CREATE TABLE customer_order_totals
WITH (
  KAFKA_TOPIC = 'commerce.customer-order-totals.v1',
  VALUE_FORMAT = 'AVRO'
) AS
SELECT
  customer_id,
  COUNT(*) AS order_count,
  SUM(amount_cents) AS total_amount_cents
FROM orders_by_customer
GROUP BY customer_id
EMIT CHANGES;

This makes the cost visible and governable.

7. STREAM Query Patterns

STREAM queries model event-to-event transformations.

7.1 Projection

CREATE STREAM order_public_events AS
SELECT
  order_id,
  customer_id,
  amount_cents
FROM orders_submitted
EMIT CHANGES;

Use when consumers need a sanitized or narrowed event contract.

7.2 Filtering

CREATE STREAM suspicious_orders AS
SELECT *
FROM orders_submitted
WHERE amount_cents >= 10000000
EMIT CHANGES;

Use when a downstream topic represents a meaningful event subset.

7.3 Enrichment

CREATE STREAM enriched_orders AS
SELECT
  o.order_id,
  o.customer_id,
  c.risk_tier,
  o.amount_cents
FROM orders_submitted o
LEFT JOIN customers c
  ON o.customer_id = c.customer_id
EMIT CHANGES;

Use when a stream event should carry reference data at processing time.

Be explicit: the enrichment is time-relative. If customer risk tier changes later, old enriched orders are not automatically rewritten.

8. TABLE Query Patterns

TABLE queries model latest state.

8.1 Aggregate Table

CREATE TABLE customer_order_stats AS
SELECT
  customer_id,
  COUNT(*) AS order_count,
  SUM(amount_cents) AS total_amount_cents,
  MAX(amount_cents) AS max_order_amount_cents
FROM orders_by_customer
GROUP BY customer_id
EMIT CHANGES;

This creates a continuously updated table.
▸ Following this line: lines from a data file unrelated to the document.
-- pv_equiv track=rewrite | github.com/DanielaBWeiss/QA-ALIGN | crowdsourcing/QASRL/qasrl_processing/transform_qas_for_html.py | transform_apos_in_strings
-- ===== SOURCE A (Python) =====
-- correct_chars = ['[', ']', ' ', ',']
--
-- def transform_apos_in_strings(qa_string):
--     new_qas_string = qa_string
--     index_counter = 0
--
--     for i, char in enumerate(qa_string):
--         if i == 0 or i == len(qa_string) - 1:
--             continue
--
--         if '\'' in char:
--             if qa_string[i - 1] in correct_chars or qa_string[i + 1] in correct_chars:
--                  new_index = index_counter + i
--                  index_counter = index_counter + 1
--                  new_qas_string = new_qas_string[:new_index] + "\\" + new_qas_string[new_index:]
--
--     new_qas_string = new_qas_string.replace("\\\\", "\\")
--     return new_qas_string
-- ===== SOURCE B (Python) =====
-- correct_chars = ['[', ']', ' ', ',']
--
-- def transform_apos_in_strings(qa_string):
--     # Single forward pass building the output pieces, instead of A's
--     # index-shifted slice-insertions into a growing string.
--     chars = list(qa_string)
--     n = len(chars)
--     out = []
--     for i, ch in enumerate(chars):
--         if ch == "'" and 0 < i < n - 1 and (chars[i - 1] in correct_chars or chars[i + 1] in correct_chars):
--             out.append("\\")
--         out.append(ch)
--     return "".join(out).replace("\\\\", "\\")
-- ===== Notes on version B (the rewrite author's own statement) =====
-- stated objective: alternative
-- what changed: Replaces A's index-counter scheme of slice-inserting backslashes into a growing copy of the string with a single forward pass that emits each character (prefixed by a backslash when it is a qualifying interior apostrophe) into a list joined once at the end; the final double-backslash collapse is kept.
import Mathlib
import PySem

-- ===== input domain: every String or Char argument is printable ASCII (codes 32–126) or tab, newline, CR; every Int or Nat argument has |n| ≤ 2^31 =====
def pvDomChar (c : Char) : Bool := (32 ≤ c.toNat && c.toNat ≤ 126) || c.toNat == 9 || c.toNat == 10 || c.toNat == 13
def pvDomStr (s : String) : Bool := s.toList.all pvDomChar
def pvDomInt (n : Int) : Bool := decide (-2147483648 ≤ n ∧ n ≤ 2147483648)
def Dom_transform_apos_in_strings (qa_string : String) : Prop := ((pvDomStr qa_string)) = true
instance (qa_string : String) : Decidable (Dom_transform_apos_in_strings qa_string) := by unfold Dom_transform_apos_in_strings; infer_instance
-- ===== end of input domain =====

-- B replaces A's index-counter slice-insertions into a growing string by a single
-- forward pass that emits each character, preceded by a backslash when it is a
-- qualifying interior apostrophe; same return value, different construction.

-- correct_chars = ['[', ']', ' ', ',']
def pvCorrectChars : List Char := ['[', ']', ' ', ',']

-- ===== PORT A =====
-- A's loop body: skip the first and last index; on an apostrophe whose left or
-- right neighbor in the ORIGINAL string is in correct_chars, slice-insert "\" at
-- new_index = index_counter + i and bump index_counter.
def pvStepA (s : List Char) (acc : List Char × Int) (p : Int × Char) : List Char × Int :=
  if p.1 == 0 || p.1 == (s.length : Int) - 1 then acc
  else if p.2 == '\'' then  -- `'\'' in char` on a one-character string is equality
    if ((PySem.List.pyGet? s (p.1 - 1)).elim false (pvCorrectChars.contains ·))
        || ((PySem.List.pyGet? s (p.1 + 1)).elim false (pvCorrectChars.contains ·)) then
      let newIndex := acc.2 + p.1
      (PySem.List.slice acc.1 none (some newIndex) ++ ['\\']
         ++ PySem.List.slice acc.1 (some newIndex) none,
       acc.2 + 1)
    else acc
  else acc

def transform_apos_in_strings (qa_string : String) : String :=
  let s := qa_string.toList
  let st := (PySem.List.enumerate s 0).foldl (pvStepA s) (s, (0 : Int))
  String.ofList (PySem.Chars.replace st.1 ['\\', '\\'] ['\\'])

-- ===== PORT B =====
-- what B appends to `out` for one (i, ch) of enumerate(chars)
def pvEmitB (chars : List Char) (p : Int × Char) : List Char :=
  if (p.2 == '\'') && decide (0 < p.1) && decide (p.1 < (chars.length : Int) - 1)
      && (((PySem.List.pyGet? chars (p.1 - 1)).elim false (pvCorrectChars.contains ·))
          || ((PySem.List.pyGet? chars (p.1 + 1)).elim false (pvCorrectChars.contains ·))) then
    ['\\'] ++ [p.2]
  else [p.2]

def transform_apos_in_strings_alt (qa_string : String) : String :=
  let chars := qa_string.toList
  let out := (PySem.List.enumerate chars 0).foldl (fun acc p => acc ++ pvEmitB chars p) []
  String.ofList (PySem.Chars.replace out ['\\', '\\'] ['\\'])

-- ===== PRECONDITION & SPEC =====
def Spec_transform_apos_in_strings (qa_string : String) (out : String) : Prop := out = transform_apos_in_strings_alt qa_string
instance (qa_string : String) (out : String) : Decidable (Spec_transform_apos_in_strings qa_string out) := by unfold Spec_transform_apos_in_strings; infer_instance

-- ===== CLAIM (what is proved, stated in full; the proofs are below) =====
def Claim_equal_transform_apos_in_strings : Prop := ∀ (qa_string : String), Dom_transform_apos_in_strings qa_string → Spec_transform_apos_in_strings qa_string (transform_apos_in_strings qa_string)

-- ===== LEMMAS AND PROOFS =====

-- One step of A's fold, on the invariant state (transformed prefix b0 ++ untouched
-- suffix, index_counter = |b0| - k), equals appending pvEmitB's emission for (k, ch).
lemma pvStepA_eq (s : List Char) (ch : Char) (l' : List Char) (k : Nat) (b0 : List Char)
    (hd : s.drop k = ch :: l') :
    pvStepA s (b0 ++ ch :: l', (b0.length : Int) - k) ((k : Int), ch)
      = ((b0 ++ pvEmitB s ((k : Int), ch)) ++ l',
         ((b0 ++ pvEmitB s ((k : Int), ch)).length : Int) - ((k : Int) + 1)) := by
  have hklen : k < s.length := by
    have := congrArg List.length hd
    simp [List.length_drop] at this; omega
  simp only [pvStepA, pvEmitB]
  by_cases h0 : k = 0
  · subst h0
    simp [List.append_assoc]
  · by_cases hlast : k = s.length - 1
    · have h1 : ((k : Int) == (s.length : Int) - 1) = true := by
        simp; omega
      have h2 : (decide ((k : Int) < (s.length : Int) - 1)) = false := by
        simp; omega
      simp [h1, h2, List.append_assoc]
    · have h1 : ((k : Int) == (0:Int)) = false := by simp; omega
      have h2 : ((k : Int) == (s.length : Int) - 1) = false := by simp; omega
      have h3 : (decide ((0:Int) < (k : Int))) = true := by simp; omega
      have h4 : (decide ((k : Int) < (s.length : Int) - 1)) = true := by simp; omega
      simp only [h1, h2, h3, h4, Bool.or_self, Bool.and_true, Bool.true_and]
      by_cases hch : (ch == '\'') = true
      · simp only [hch, Bool.true_and]
        by_cases hc3 : (((PySem.List.pyGet? s ((k:Int) - 1)).elim false (pvCorrectChars.contains ·))
            || ((PySem.List.pyGet? s ((k:Int) + 1)).elim false (pvCorrectChars.contains ·))) = true
        · simp only [hc3, if_true]
          have hidx : (b0.length : Int) - (k:Int) + (k:Int) = (b0.length : Int) := by ring
          rw [hidx]
          rw [PySem.List.slice_to_natCast, PySem.List.slice_from_natCast]
          rw [List.take_left, List.drop_left]
          simp [List.append_assoc]
          omega
        · simp only [hc3, if_false]
          simp [List.append_assoc]
      · simp only [hch, Bool.false_and]
        simp [List.append_assoc]

-- A's fold invariant: after processing enumerate of the suffix s.drop k starting
-- from state (b0 ++ s.drop k, |b0| - k), the string is b0 followed by B's emissions
-- and index_counter is the number of inserted backslashes.
lemma pvInvA (s : List Char) : ∀ (l : List Char) (k : Nat) (b0 : List Char),
    s.drop k = l →
    (PySem.List.enumerate l (k : Int)).foldl (pvStepA s) (b0 ++ l, (b0.length : Int) - k)
      = (b0 ++ (PySem.List.enumerate l (k : Int)).flatMap (pvEmitB s),
         ((b0.length : Int) + ((PySem.List.enumerate l (k : Int)).flatMap (pvEmitB s)).length)
           - ((k : Int) + l.length)) := by
  intro l
  induction l with
  | nil =>
    intro k b0 _
    simp [PySem.List.enumerate_nil]
  | cons ch l' ih =>
    intro k b0 hd
    have hd' : s.drop (k + 1) = l' := by
      have h1 : s.drop (k + 1) = (s.drop k).tail := by
        rw [← List.tail_drop]
      rw [h1, hd]
      rfl
    rw [PySem.List.enumerate_cons, List.foldl_cons, List.flatMap_cons]
    rw [pvStepA_eq s ch l' k b0 hd]
    have hcast : ((k : Int) + 1) = (((k + 1 : Nat) : Int)) := by push_cast; ring
    rw [hcast]
    rw [ih (k + 1) (b0 ++ pvEmitB s ((k : Int), ch)) hd']
    simp only [Prod.mk.injEq]
    constructor <;> simp [List.append_assoc] <;> push_cast <;> ring

-- ===== VERDICT (by name: the statement is the Claim_ definition above) =====
theorem transform_apos_in_strings_spec : Claim_equal_transform_apos_in_strings := by
  intro qa _
  have h := pvInvA qa.toList qa.toList 0 [] (by simp)
  simp only [List.nil_append, Nat.cast_zero, List.length_nil] at h
  rw [show ((0:Int) - 0) = 0 by ring] at h
  simp only [Spec_transform_apos_in_strings, transform_apos_in_strings,
    transform_apos_in_strings_alt, PySem.List.foldl_append_eq_flatMap, List.nil_append, h]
Consumers of the output topic see a changelog, not a sequence of independent final facts.

8.2 Latest State Table

A table can be built over a compacted topic of latest entity state:

CREATE TABLE customer_profiles (
  customer_id STRING PRIMARY KEY,
  email STRING,
  risk_tier STRING,
  status STRING
) WITH (
  KAFKA_TOPIC = 'crm.customer-profiles.v1',
  VALUE_FORMAT = 'AVRO',
  KEY_FORMAT = 'KAFKA'
);

This represents the current customer profile by customer_id.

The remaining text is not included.